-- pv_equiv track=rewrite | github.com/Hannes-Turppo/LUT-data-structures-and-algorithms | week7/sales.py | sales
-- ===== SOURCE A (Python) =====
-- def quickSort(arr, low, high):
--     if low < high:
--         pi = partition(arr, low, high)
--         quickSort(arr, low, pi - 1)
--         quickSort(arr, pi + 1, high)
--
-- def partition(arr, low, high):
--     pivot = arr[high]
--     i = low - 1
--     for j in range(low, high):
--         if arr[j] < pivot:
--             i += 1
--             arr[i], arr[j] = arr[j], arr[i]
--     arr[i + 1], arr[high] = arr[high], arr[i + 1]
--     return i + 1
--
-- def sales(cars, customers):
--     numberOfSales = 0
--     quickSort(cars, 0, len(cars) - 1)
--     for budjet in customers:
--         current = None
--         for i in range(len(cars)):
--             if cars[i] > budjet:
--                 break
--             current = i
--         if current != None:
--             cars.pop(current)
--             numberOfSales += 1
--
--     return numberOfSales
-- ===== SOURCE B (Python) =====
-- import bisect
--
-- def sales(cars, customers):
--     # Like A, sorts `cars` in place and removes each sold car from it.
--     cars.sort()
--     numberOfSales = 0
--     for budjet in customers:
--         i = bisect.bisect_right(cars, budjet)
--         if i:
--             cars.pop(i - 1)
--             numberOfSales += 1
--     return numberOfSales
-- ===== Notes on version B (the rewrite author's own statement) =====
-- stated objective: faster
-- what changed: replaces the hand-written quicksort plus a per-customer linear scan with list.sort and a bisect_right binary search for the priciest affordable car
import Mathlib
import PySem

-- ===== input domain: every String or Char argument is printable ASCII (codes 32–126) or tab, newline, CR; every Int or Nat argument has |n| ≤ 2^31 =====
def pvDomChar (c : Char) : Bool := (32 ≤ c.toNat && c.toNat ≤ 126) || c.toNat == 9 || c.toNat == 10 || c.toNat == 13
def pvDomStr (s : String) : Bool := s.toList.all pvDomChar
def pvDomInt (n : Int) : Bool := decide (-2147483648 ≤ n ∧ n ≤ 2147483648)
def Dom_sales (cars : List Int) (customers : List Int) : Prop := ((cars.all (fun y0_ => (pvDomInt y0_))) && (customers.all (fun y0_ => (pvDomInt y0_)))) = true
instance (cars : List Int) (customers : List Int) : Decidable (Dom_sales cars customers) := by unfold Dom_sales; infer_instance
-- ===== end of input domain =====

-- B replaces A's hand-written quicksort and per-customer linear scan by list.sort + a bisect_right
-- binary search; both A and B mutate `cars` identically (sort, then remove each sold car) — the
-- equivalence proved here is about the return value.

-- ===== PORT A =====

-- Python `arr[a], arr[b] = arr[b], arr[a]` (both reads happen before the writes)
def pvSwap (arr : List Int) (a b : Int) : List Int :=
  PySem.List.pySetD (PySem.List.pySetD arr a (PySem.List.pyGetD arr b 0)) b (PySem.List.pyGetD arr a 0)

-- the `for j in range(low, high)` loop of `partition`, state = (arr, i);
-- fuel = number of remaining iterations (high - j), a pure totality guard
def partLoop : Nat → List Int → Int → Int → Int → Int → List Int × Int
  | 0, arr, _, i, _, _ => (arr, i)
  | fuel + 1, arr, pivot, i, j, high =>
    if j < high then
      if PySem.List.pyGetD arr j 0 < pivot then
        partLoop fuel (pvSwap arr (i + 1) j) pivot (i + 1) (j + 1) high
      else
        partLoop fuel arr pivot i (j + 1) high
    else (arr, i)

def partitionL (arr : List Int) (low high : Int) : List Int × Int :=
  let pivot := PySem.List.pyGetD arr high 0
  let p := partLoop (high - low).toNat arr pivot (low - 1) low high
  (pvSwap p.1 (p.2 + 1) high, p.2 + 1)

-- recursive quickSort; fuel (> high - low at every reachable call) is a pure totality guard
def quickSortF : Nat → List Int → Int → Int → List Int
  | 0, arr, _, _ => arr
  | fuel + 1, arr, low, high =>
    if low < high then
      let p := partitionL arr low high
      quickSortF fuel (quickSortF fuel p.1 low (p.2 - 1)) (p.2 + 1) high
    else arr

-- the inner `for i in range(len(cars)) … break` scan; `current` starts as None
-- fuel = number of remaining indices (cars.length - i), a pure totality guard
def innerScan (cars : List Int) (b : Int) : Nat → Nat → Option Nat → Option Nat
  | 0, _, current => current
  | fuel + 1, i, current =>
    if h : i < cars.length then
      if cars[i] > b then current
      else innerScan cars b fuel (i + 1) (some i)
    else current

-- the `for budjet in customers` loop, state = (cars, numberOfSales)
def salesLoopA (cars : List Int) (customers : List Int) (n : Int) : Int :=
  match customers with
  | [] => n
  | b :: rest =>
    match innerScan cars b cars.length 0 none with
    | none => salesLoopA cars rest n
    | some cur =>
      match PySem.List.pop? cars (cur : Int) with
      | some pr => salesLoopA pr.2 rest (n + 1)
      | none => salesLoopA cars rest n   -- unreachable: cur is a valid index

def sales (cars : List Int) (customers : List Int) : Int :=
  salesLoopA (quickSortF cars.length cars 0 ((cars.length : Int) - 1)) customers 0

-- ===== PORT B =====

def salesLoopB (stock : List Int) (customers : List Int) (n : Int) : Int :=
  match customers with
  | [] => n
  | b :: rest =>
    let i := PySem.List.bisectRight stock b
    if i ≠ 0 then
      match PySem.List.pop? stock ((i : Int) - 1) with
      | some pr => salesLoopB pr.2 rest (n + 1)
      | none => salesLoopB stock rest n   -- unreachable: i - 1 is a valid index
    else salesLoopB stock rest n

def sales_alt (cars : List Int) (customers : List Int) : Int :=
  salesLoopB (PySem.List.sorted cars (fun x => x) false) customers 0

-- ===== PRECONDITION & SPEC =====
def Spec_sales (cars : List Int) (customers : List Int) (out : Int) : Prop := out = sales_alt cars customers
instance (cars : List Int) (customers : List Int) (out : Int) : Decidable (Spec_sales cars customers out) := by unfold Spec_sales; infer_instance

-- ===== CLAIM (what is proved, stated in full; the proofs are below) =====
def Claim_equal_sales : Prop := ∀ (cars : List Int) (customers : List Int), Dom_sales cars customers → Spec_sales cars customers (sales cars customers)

• Aim of the exercise:
Return every line holding the word "pure" from the records.

• Response below:
-- fuel = number of remaining iterations (high - j), a pure totality guard
-- recursive quickSort; fuel (> high - low at every reachable call) is a pure totality guard
-- fuel = number of remaining indices (cars.length - i), a pure totality guard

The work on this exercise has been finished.